OPINION: Why I’m not scared of a ‘no deal’ Brexit

Sue Wilson, chair of pro-European campaign group Bremain in Spain, considers the terrifying vision of a post-Brexit future if Theresa May fails to secure a deal and insists it's simply not an option.

OPINION: Why I'm not scared of a 'no deal' Brexit
Sue Wilson speaking at the "Stop Brexit" March in Manchester last year.

There has been much talk recently of the dire potential consequences of a ‘no-deal’ scenario, should the Brexit negotiations fail. With the recent publication of the last of the government’s own technical reports, there have been claims of scaremongering, contradicted by Brextremists saying, no need to worry, it all be fine – eventually.

Whether it’s the potential damage to the economy, job losses, rising prices, flights grounded, security concerns or the need to stockpile food and medicine, it all paints a terrifying vision of a post-Brexit future if May fails to secure a deal.

Citizens’ rights barely even warrant a mention, and even then, we’re much more likely to hear that EU citizens rights would be protected, whatever that might mean in May’s immigrant-unfriendly Britain. Meanwhile Brits in Europe are again inconvenient, ignored, invisible.

Everyday I am confronted by worried Bremain in Spain members who don’t know what to believe, who are concerned about their own and their families’ futures and who just want all this nonsense to stop. Many are so anxious at the prospect of a ‘no deal’ scenario that they are ready to accept any bad deal, rather than the worst case, cliff-edge scenario – anything that gives them a glimmer of hope.

It breaks my heart when I’m unable to ease their pain or reassure them that all will be well. However, I do not share that anxiety over the threat of a ‘no deal’ Brexit. On the contrary, I believe, as does the entire Bremain Council and many of our members, that ‘no deal’ is an impossibility.

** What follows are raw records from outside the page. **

-- pv_equiv track=rewrite | github.com/k4west/Algorithm | 프로그래머스/unrated/250136. ［PCCP 기출문제］ 2번 ／ 석유 시추/［PCCP 기출문제］ 2번 ／ 석유 시추.py | solution
-- ===== SOURCE A (Python) =====
-- def solution(land):
--     d = ((1, 0), (0, 1), (-1, 0), (0, -1))
--     n, m = len(land), len(land[0])
--     oil = [0]*m
--
--     def find(i, j):
--         q, c = [(i, j)], 1
--         v = {j}
--         while q:
--             x, y = q.pop(0)
--             for dx, dy in d:
--                 nx, ny = x + dx, y + dy
--                 if 0 <= nx < n and 0 <= ny < m and land[nx][ny]:
--                     land[nx][ny] = 0
--                     q.append((nx, ny))
--                     v.add(ny)
--                     c += 1
--         for i in v:
--             oil[i] += c
--
--     for i in range(n):
--         for j in range(m):
--             if land[i][j]:
--                 land[i][j] = 0
--                 find(i, j)
--
--     return max(oil)
-- ===== SOURCE B (Python) =====
-- def solution(land):
--     # Connected-component labeling by iterative min-label propagation (no BFS/DFS,
--     # no queue/stack); works read-only on `land` (return-value equivalence: A
--     # zeroes `land` in place, B does not mutate it).
--     n, m = len(land), len(land[0])
--     lab = [[(i * m + j) if land[i][j] else -1 for j in range(m)] for i in range(n)]
--     changed = True
--     while changed:
--         changed = False
--         for i in range(n):
--             for j in range(m):
--                 r = lab[i][j]
--                 if r != -1:
--                     for x, y in ((i - 1, j), (i + 1, j), (i, j - 1), (i, j + 1)):
--                         if 0 <= x < n and 0 <= y < m and lab[x][y] != -1 and lab[x][y] < r:
--                             r = lab[x][y]
--                     if r < lab[i][j]:
--                         lab[i][j] = r
--                         changed = True
--     col_labels = [set() for _ in range(m)]
--     sizes = []
--     for i in range(n):
--         for j in range(m):
--             r = lab[i][j]
--             if r != -1:
--                 col_labels[j].add(r)
--                 sizes.append(r)
--     best = 0
--     for c in range(m):
--         total = sum(1 for r in sizes if r in col_labels[c])
--         best = max(best, total)
--     return best
-- ===== Notes on version B (the rewrite author's own statement) =====
-- stated objective: alternative
-- what changed: A flood-fills each component with a BFS queue mutating `land` in place and accumulates component sizes into a per-column oil array during the scan; B never traverses components at all: it labels every oil cell with its cell id and iteratively relaxes each label to the minimum of its oil neighbours until a fixpoint (connected-component labeling by min-label propagation), then counts, per column, the oil cells whose label occurs in that column and returns the maximum count. B does not mutate the caller's `land` (return-value equivalence).
import Mathlib
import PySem
-- pv_equiv track=rewrite | github.com/nir20ane/Python | leetcode/Lists_and_Strings/Solution.py | Solution
-- ===== SOURCE A (Python) =====
-- def Solution(ranks):
--     m = max(ranks)
--     dict = {}
--     for i in range(len(ranks)):
--         if ranks[i] < m:
--             if ranks[i] not in dict:
--                 dict[ranks[i]] = 1
--             else:
--                 dict[ranks[i]] += 1
--     count = 0
--     for key in dict.keys():
--         if key == m-1:
--             count += dict[key]
--         elif key in dict and key+1 in dict:
--             count += dict[key]
--         else:
--             count = count
--     return count
-- ===== SOURCE B (Python) =====
-- def Solution(ranks):
--     m = max(ranks)
--     s = set(ranks)
--     return sum(1 for x in ranks if x < m and x + 1 in s)
-- ===== Notes on version B (the rewrite author's own statement) =====
-- stated objective: simpler
-- what changed: Replaces A's two-phase frequency-dict build plus iteration over distinct keys with a single per-element pass counting x < max with x+1 in a membership set.
import Mathlib
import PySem

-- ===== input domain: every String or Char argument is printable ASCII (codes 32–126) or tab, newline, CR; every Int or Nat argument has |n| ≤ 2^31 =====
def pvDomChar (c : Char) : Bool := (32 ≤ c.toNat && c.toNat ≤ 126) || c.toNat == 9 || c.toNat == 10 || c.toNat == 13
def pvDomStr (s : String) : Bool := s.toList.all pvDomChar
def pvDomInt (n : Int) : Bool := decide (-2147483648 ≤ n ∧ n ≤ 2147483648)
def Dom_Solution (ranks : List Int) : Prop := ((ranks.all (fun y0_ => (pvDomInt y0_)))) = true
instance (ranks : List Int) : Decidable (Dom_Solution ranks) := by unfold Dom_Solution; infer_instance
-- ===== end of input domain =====

-- B replaces A's frequency-dict build plus a loop over distinct keys by one pass over the
-- original list counting x < max with x+1 present in a membership set (objective: simpler).

-- ===== PORT A =====
def Solution (ranks : List Int) : Int :=
  let m : Int := (PySem.List.max? ranks (fun x => x)).getD 0
  let d : PySem.Dict Int Int :=
    (PySem.List.pyRange 0 (ranks.length : Int) 1).foldl (fun d i =>
      let x := PySem.List.pyGetD ranks i 0
      if x < m then
        if d.contains x = false then d.insert x 1
        else d.insert x (d.getD x 0 + 1)
      else d) PySem.Dict.empty
  d.keys.foldl (fun count key =>
    if key = m - 1 then count + d.getD key 0
    else if d.contains key = true ∧ d.contains (key + 1) = true then count + d.getD key 0
    else count) 0

-- ===== PORT B =====
def Solution_alt (ranks : List Int) : Int :=
  let m : Int := (PySem.List.max? ranks (fun x => x)).getD 0
  let s : PySem.Set Int := PySem.Set.ofList ranks
  ranks.foldl (fun c x => if x < m ∧ PySem.Set.contains s (x + 1) then c + 1 else c) 0

-- ===== PRECONDITION & SPEC =====
-- Pre_ excludes only the empty list, on which Python's max(ranks) raises ValueError in both A and B.
def Pre_Solution (ranks : List Int) : Prop := ranks ≠ []
instance (ranks : List Int) : Decidable (Pre_Solution ranks) := by unfold Pre_Solution; infer_instance
def pvWitness_Solution : List Int := ([1, 2, 2, 3])

def Spec_Solution (ranks : List Int) (out : Int) : Prop := out = Solution_alt ranks
instance (ranks : List Int) (out : Int) : Decidable (Spec_Solution ranks out) := by unfold Spec_Solution; infer_instance

-- ===== CLAIM (what is proved, stated in full; the proofs are below) =====
def Claim_equal_Solution : Prop := ∀ (ranks : List Int), Dom_Solution ranks → Pre_Solution ranks → Spec_Solution ranks (Solution ranks)

-- ===== LEMMAS AND PROOFS =====

-- sum over a Nodup key list of a filtered count equals a filtered length
lemma sum_indicator (Q : Int → Bool) (x : Int) (K : List Int) (hnd : K.Nodup) (hx : x ∈ K) :
    (K.map (fun k => if Q k ∧ k = x then (1:Int) else 0)).sum = if Q x then 1 else 0 := by
  induction K with
  | nil => cases hx
  | cons a K ih =>
    rcases List.nodup_cons.mp hnd with ⟨ha, hnd'⟩
    by_cases hax : a = x
    · subst hax
      have hzero : ∀ y ∈ K.map (fun k => if Q k ∧ k = a then (1:Int) else 0), y = 0 := by
        intro y hy
        rcases List.mem_map.mp hy with ⟨k, hk, rfl⟩
        have hne : k ≠ a := by rintro rfl; exact ha hk
        simp [hne]
      simp only [List.map_cons, List.sum_cons]
      rw [List.sum_eq_zero hzero]
      by_cases hq : Q a <;> simp [hq]
    · have hx' : x ∈ K := by
        rcases List.mem_cons.mp hx with h | h
        · exact absurd h.symm hax
        · exact h
      have hne : ¬ (Q a = true ∧ a = x) := fun ⟨_, h2⟩ => hax h2
      simp only [List.map_cons, List.sum_cons, ih hnd' hx', if_neg hne, zero_add]

lemma sum_count (l K : List Int) (Q : Int → Bool) (hnd : K.Nodup) (hsub : ∀ x ∈ l, x ∈ K) :
    (K.map (fun k => if Q k then (l.count k : Int) else 0)).sum = (l.countP Q : Int) := by
  induction l with
  | nil => simp
  | cons x l ih =>
    have hxK := hsub x (by simp)
    have hsub' : ∀ y ∈ l, y ∈ K := fun y hy => hsub y (by simp [hy])
    have hsplit : ∀ k, (if Q k then (((x :: l).count k : Int)) else 0)
        = (if Q k then (l.count k : Int) else 0) + (if Q k ∧ k = x then 1 else 0) := by
      intro k
      by_cases hkx : k = x
      · subst hkx
        by_cases hq : Q k
        · simp only [hq, if_true, and_true, List.count_cons_self]
          push_cast; ring
        · simp [hq]
      · have hxk : ¬ x = k := fun h => hkx h.symm
        by_cases hq : Q k
        · simp [hq, hkx, List.count_cons, hxk]
        · simp [hq]
    calc (K.map (fun k => if Q k then (((x :: l).count k : Int)) else 0)).sum
        = (K.map (fun k => (if Q k then (l.count k : Int) else 0) + (if Q k ∧ k = x then 1 else 0))).sum := by
          simp only [hsplit]
      _ = (K.map (fun k => if Q k then (l.count k : Int) else 0)).sum
          + (K.map (fun k => if Q k ∧ k = x then (1:Int) else 0)).sum :=
          PySem.List.sum_map_add_int K _ _
      _ = (l.countP Q : Int) + (if Q x then 1 else 0) := by
          rw [ih hsub', sum_indicator Q x K hnd hxK]
      _ = ((x :: l).countP Q : Int) := by
          by_cases hq : Q x <;> simp [hq]

lemma Solution_eq_alt (ranks : List Int) (h : ranks ≠ []) : Solution ranks = Solution_alt ranks := by
  obtain ⟨m, hm⟩ : ∃ m, PySem.List.max? ranks (fun x => x) = some m := by
    cases hmx : PySem.List.max? ranks (fun x => x) with
    | none => exact absurd ((PySem.List.max?_eq_none_iff ranks _).mp hmx) h
    | some v => exact ⟨v, rfl⟩
  have hmmem : m ∈ ranks := PySem.List.max?_mem hm
  have hmax : ∀ y ∈ ranks, y ≤ m := fun y hy => PySem.List.max?_isMax hm y hy
  set F := ranks.filter (fun x => decide (x < m)) with hF
  set Qm : Int → Bool := fun k => decide (k = m - 1 ∨ (k + 1) ∈ F) with hQm
  -- A's first loop builds Counter(F)
  have hd : (PySem.List.pyRange 0 (ranks.length : Int) 1).foldl (fun d i =>
      let x := PySem.List.pyGetD ranks i 0
      if x < m then
        if d.contains x = false then d.insert x 1
        else d.insert x (d.getD x 0 + 1)
      else d) PySem.Dict.empty = PySem.Dict.counter F := by
    refine Eq.trans (PySem.List.foldl_pyRange_zero_pyGetD' ranks 0
      (fun (d : PySem.Dict Int Int) (x : Int) => if x < m then
        (if d.contains x = false then d.insert x 1 else d.insert x (d.getD x 0 + 1)) else d)
      PySem.Dict.empty) ?_
    have hcongr : ranks.foldl (fun (d : PySem.Dict Int Int) (x : Int) =>
        if x < m then
          (if d.contains x = false then d.insert x 1 else d.insert x (d.getD x 0 + 1))
        else d) PySem.Dict.empty
      = ranks.foldl (fun (d : PySem.Dict Int Int) (x : Int) => if x < m then d.insert x (d.getD x 0 + 1) else d) PySem.Dict.empty := by
      apply PySem.List.foldl_congr_mem
      intro d x _
      by_cases hlt : x < m
      · rw [if_pos hlt, if_pos hlt]
        by_cases hc : d.contains x = false
        · rw [if_pos hc, PySem.Dict.getD_of_not_contains d 0 hc]; norm_num
        · rw [if_neg hc]
      · rw [if_neg hlt, if_neg hlt]
    rw [hcongr, PySem.List.foldl_ite_eq_foldl_filter, ← hF,
      PySem.Dict.foldl_insert_getD_add_one_eq_counter]
  -- A's second loop sums the counts of keys satisfying Qm
  have hA : Solution ranks = (F.countP Qm : Int) := by
    unfold Solution
    simp only [hm, Option.getD_some, hd]
    have hkeys : (PySem.Dict.counter F).keys = PySem.Set.ofList F := PySem.Dict.keys_counter F
    have hloop : (PySem.Dict.counter F).keys.foldl (fun count key =>
        if key = m - 1 then count + (PySem.Dict.counter F).getD key 0
        else if (PySem.Dict.counter F).contains key = true ∧ (PySem.Dict.counter F).contains (key + 1) = true
          then count + (PySem.Dict.counter F).getD key 0
        else count) 0
      = (PySem.Dict.counter F).keys.foldl (fun count key =>
          count + (if Qm key then (F.count key : Int) else 0)) 0 := by
      apply PySem.List.foldl_congr_mem
      intro c k hk
      have hkF : k ∈ F := by
        rw [hkeys] at hk; exact (PySem.Set.mem_ofList F k).mp hk
      have hck : (PySem.Dict.counter F).contains k = true := by
        rw [PySem.Dict.contains_counter]; simpa using hkF
      have hgd : (PySem.Dict.counter F).getD k 0 = (F.count k : Int) := PySem.Dict.getD_counter F k
      by_cases h1 : k = m - 1
      · have hq : Qm k = true := by simp [hQm, h1]
        rw [if_pos h1, if_pos hq, hgd]
      · rw [if_neg h1]
        by_cases h2 : (k + 1) ∈ F
        · have hc2 : (PySem.Dict.counter F).contains (k + 1) = true := by
            rw [PySem.Dict.contains_counter]; simpa using h2
          have hq : Qm k = true := by simp [hQm, h2]
          rw [if_pos ⟨hck, hc2⟩, if_pos hq, hgd]
        · have hc2 : ¬ (PySem.Dict.counter F).contains (k + 1) = true := by
            rw [PySem.Dict.contains_counter]; simpa using h2
          have hq : ¬ Qm k = true := by simp [hQm, h1, h2]
          rw [if_neg (fun hand => hc2 hand.2), if_neg hq, add_zero]
    rw [hloop, PySem.List.foldl_add _ (fun key => if Qm key then (F.count key : Int) else 0) 0,
      hkeys, sum_count F (PySem.Set.ofList F) Qm (PySem.Set.nodup_ofList F)
        (fun x hx => (PySem.Set.mem_ofList F x).mpr hx)]
    ring
  -- B's single pass counts the same elements
  have hB : Solution_alt ranks = (F.countP Qm : Int) := by
    unfold Solution_alt
    simp only [hm, Option.getD_some]
    rw [PySem.List.foldl_ite_add_one]
    have hcnt : ranks.countP (fun x => decide (x < m ∧ PySem.Set.contains (PySem.Set.ofList ranks) (x + 1) = true))
        = ranks.countP (fun x => Qm x && decide (x < m)) := by
      apply List.countP_congr
      intro x hx
      have hcon : (PySem.Set.contains (PySem.Set.ofList ranks) (x + 1) = true) ↔ (x + 1) ∈ ranks := by
        simp [PySem.Set.contains, PySem.Set.mem_ofList]
      have key : (x < m ∧ (x + 1) ∈ ranks) ↔ ((x = m - 1 ∨ (x + 1) ∈ F) ∧ x < m) := by
        constructor
        · rintro ⟨hlt, hmem1⟩
          refine ⟨?_, hlt⟩
          by_cases hx1 : x + 1 = m
          · exact Or.inl (by omega)
          · refine Or.inr ?_
            rw [hF, List.mem_filter]
            have hle := hmax _ hmem1
            exact ⟨hmem1, by simp only [decide_eq_true_eq]; omega⟩
        · rintro ⟨hq, hlt⟩
          refine ⟨hlt, ?_⟩
          rcases hq with h1 | h2
          · have hxe : x + 1 = m := by omega
            rw [hxe]; exact hmmem
          · rw [hF, List.mem_filter] at h2; exact h2.1
      simp only [hQm]
      simp only [Bool.and_eq_true, decide_eq_true_eq]
      rw [hcon]
      exact key
    rw [hcnt]
    have hfil : F.countP Qm = ranks.countP (fun a => Qm a && decide (a < m)) := List.countP_filter
    rw [hfil]
    ring
  rw [hA, hB]

-- ===== VERDICT (by name: the statement is the Claim_ definition above) =====
theorem Solution_spec : Claim_equal_Solution := by
  intro ranks _ hpre
  unfold Spec_Solution
  exact Solution_eq_alt ranks hpre
-- pv_equiv track=rewrite | github.com/xueli-lxl/python | Main09.py | func
-- ===== SOURCE A (Python) =====
-- def func(graph,s):#graph图  s指的是开始结点
--     path =[]
--     for x1 in graph[s]:
--         if x1 > s:
--             try:
--                 nodes2 = graph[x1]
--             except KeyError as e:
--                 pass
--             else:
--                 for x2 in nodes2:
--                     if x2 > s:
--                         try:
--                             nodes3 = graph[x2]
--                         except KeyError as e:
--                             pass
--                         else:
--                             for x3 in nodes3:
--                                 if s == x3:
--                                     A = [s,x1,x2]
--                                     if len(set(A)) == len(A):
--                                         path.append(A)
--                                 elif x3 > s:
--                                     try:
--                                         nodes4 = graph[x3]
--                                     except KeyError as e:
--                                         pass
--                                     else:
--                                         for x4 in nodes4:
--                                             if s == x4:
--                                                 A = [s,x1,x2,x3]
--                                                 if len(set(A)) == len(A):
--                                                     path.append(A)
--                                             elif x4 > s:
--                                                 try:
--                                                     nodes5 = graph[x4]
--                                                 except KeyError as e:
--                                                     pass
--                                                 else:
--                                                     for x5 in nodes5:
--                                                         if s == x5:
--                                                             A = [s,x1,x2,x3,x4]
--                                                             if len(set(A)) == len(A):
--                                                                 path.append(A)
--                                                         elif x5 > s:
--                                                             try:
--                                                                 nodes6 = graph[x5]
--                                                             except KeyError as e:
--                                                                 pass
--                                                             else:
--                                                                 for x6 in nodes6:
--                                                                     if s == x6:
--                                                                         A = [s,x1,x2,x3,x4,x5]
--                                                                         if len(set(A)) == len(A):
--                                                                             path.append(A)
--                                                                     elif x6 > s:
--                                                                         try:
--                                                                             nodes7 = graph[x6]
--                                                                         except KeyError as e:
--                                                                             pass
--                                                                         else:
--                                                                             for x7 in nodes7:
--                                                                                 if s == x7:
--                                                                                     A = [s,x1,x2,x3,x4,x5,x6]
--                                                                                     if len(set(A)) == len(A):
--                                                                                         path.append(A)
--                                                                                     else:
--                                                                                         break
--     return path
-- ===== SOURCE B (Python) =====
-- def func(graph, s):
--     result = []
--     def dfs(path, neighbors):
--         for nxt in neighbors:
--             if len(path) >= 3 and nxt == s:
--                 if len(set(path)) == len(path):
--                     result.append(list(path))
--             elif nxt > s and len(path) <= 6:
--                 try:
--                     ns = graph[nxt]
--                 except KeyError:
--                     continue
--                 dfs(path + [nxt], ns)
--     dfs([s], graph[s])
--     return result
-- ===== Notes on version B (the rewrite author's own statement) =====
-- stated objective: simpler
-- what changed: Replaced A's six hand-copied nested for-loops (one per cycle length) with a single short recursive DFS over (path, neighbors) that closes a cycle when len(path)>=3 and the neighbor equals s, and recurses while len(path)<=6; same values, neighbor order and multiplicity.
-- outside the precondition, e.g. on func({1: [2]}, 0): A raises KeyError, B raises KeyError
import Mathlib
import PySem
theorem pvMerge_snoc_cons (ch : PVChildren) (ps : List (String × List String))
    (p t : String) (r : List String) (hnd : (pvKeysC ch).Nodup) :
    pvChildInsert (pvMerge ch ps) t p r = pvMerge ch (ps ++ [(p, t :: r)]) := by
  rw [pvMerge, pvChildInsert_appendC, pvKeysC_mapB]
  by_cases hch : t ∈ pvKeysC ch
  · rw [if_pos hch, pvChildInsert_mapB ps t p r ch hnd hch, pvMerge, pvBKeys_snoc_cons]
    have hfilter : ∀ l : List String,
        (if t ∈ pvBKeys ps then pvBKeys ps else pvBKeys ps ++ [t]).filter
          (fun x => x ∉ pvKeysC ch) = (pvBKeys ps).filter (fun x => x ∉ pvKeysC ch) := by
      intro _
      by_cases hmem : t ∈ pvBKeys ps
      · rw [if_pos hmem]
      · rw [if_neg hmem, List.filter_append]
        simp [hch]
    rw [hfilter []]
    congr 1
    apply pvChFromKeys_congr
    intro x hx
    have hxch : x ∉ pvKeysC ch := by
      have := List.of_mem_filter hx
      simpa using this
    have hxt : x ≠ t := fun e => hxch (e ▸ hch)
    rw [pvBucket_append]
    simp [pvBucket, Ne.symm hxt]
  · rw [if_neg hch, pvMerge, pvBKeys_snoc_cons,
      pvMapB_congr (ps ++ [(p, t :: r)]) ps ch (by
        intro x hx
        have hxt : x ≠ t := fun e => hch (e ▸ hx)
        rw [pvBucket_append]
        simp [pvBucket, Ne.symm hxt])]
    by_cases hbk : t ∈ pvBKeys ps
    · rw [if_pos hbk]
      have hmemf : t ∈ (pvBKeys ps).filter (fun x => x ∉ pvKeysC ch) := by
        apply List.mem_filter.mpr
        exact ⟨hbk, by simpa using hch⟩
      have hndf : ((pvBKeys ps).filter (fun x => x ∉ pvKeysC ch)).Nodup :=
        (nodup_pvBKeys ps).filter _
      rw [pvChildInsert_chFromKeys ps t p r _ hndf hmemf]
    · rw [if_neg hbk, List.filter_append]
      have : [t].filter (fun x => x ∉ pvKeysC ch) = [t] := by simp [hch]
      rw [this, pvChFromKeys_append]
      have hbnil : pvBucket ps t = [] := by
        by_contra hne
        exact hbk ((mem_pvBKeys ps t).mpr hne)
      have hnew : pvChFromKeys (ps ++ [(p, t :: r)]) [t] =
          PVChildren.cons t (pvTrieInsert (.mk [] .nil) p r) .nil := by
        rw [pvChFromKeys, pvChFromKeys, pvBucket_append, hbnil]
        have : pvBucket [(p, t :: r)] t = [(p, r)] := by simp [pvBucket]
        rw [this, List.nil_append]
        rfl
      rw [hnew, pvChildInsert_not_mem t p r _ (by
        rw [pvKeysC_chFromKeys]
        intro hmem
        exact hbk (List.mem_filter.mp hmem).1), pvChFromKeys_congr (ps ++ [(p, t :: r)]) ps ((pvBKeys ps).filter _) (by
        intro x hx
        have hxbk : x ∈ pvBKeys ps := (List.mem_filter.mp hx).1
        have hxt : x ≠ t := fun e => hbk (e ▸ hxbk)
        rw [pvBucket_append]
        simp [pvBucket, Ne.symm hxt])]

It is not a view that is shared by many other groups in the EU. Others are busy drawing up contingency plans, much like the government is doing. Of course, it is wise to be aware of the potential dangers, and I would absolutely recommend that residents ensure they have all their paperwork in order. No harm in preparing for the worst whilst hoping for the best.

READ ALSO: Brexit planning: What you'll need to do if there's no-deal


Photo: Depositphotos

I have believed all along that the ‘no deal’ option being presented by the Prime Minister is a bargaining tool. To Theresa May, pointing out the disaster this is a ‘no deal’ Brexit serves two purposes: to threaten the EU into offering a better deal; to persuade the public and parliament to support whatever bad deal May manages to negotiate, as the alternative is so unthinkable.

The EU do not seriously believe that even the British government are crazy enough to choose a ‘no deal’ option, and cannot change their negotiating position, even if they wanted to. The ‘four pillars’ that safeguard the single market will be protected at all costs, as they should be.

As regards to persuading the UK parliament to support May’s deal, it is already clear that the Chequers plan is dead in the water, in Westminster and in Brussels. It is also a nonsense to suggest that should there be no deal, we would fall into a ‘no deal’ scenario by accident or default – parliament will never allow that to happen. Around 80% of MPs oppose ‘no deal’ and would never vote for it in a month of Sundays.

So where does that leave us? It’s becoming increasingly clear that whatever deal May’ manages to secure, she’s going to struggle to get parliament to vote for it. Labour have stated categorically that they will not vote for May’s deal unless it meets their 6 tests – an impossible target bearing in mind one of those tests states that the deal must give “the exact same benefits as we have now”. With SNP, LibDems and other parties also opposing the deal, only a handful of Tory rebels need to vote against the government for the deal to be rejected. Should the deal by necessity include the “backstop”, or some other assurance that will keep the Irish border open and protect the Good Friday Agreement, May might lose the support of the DUP too.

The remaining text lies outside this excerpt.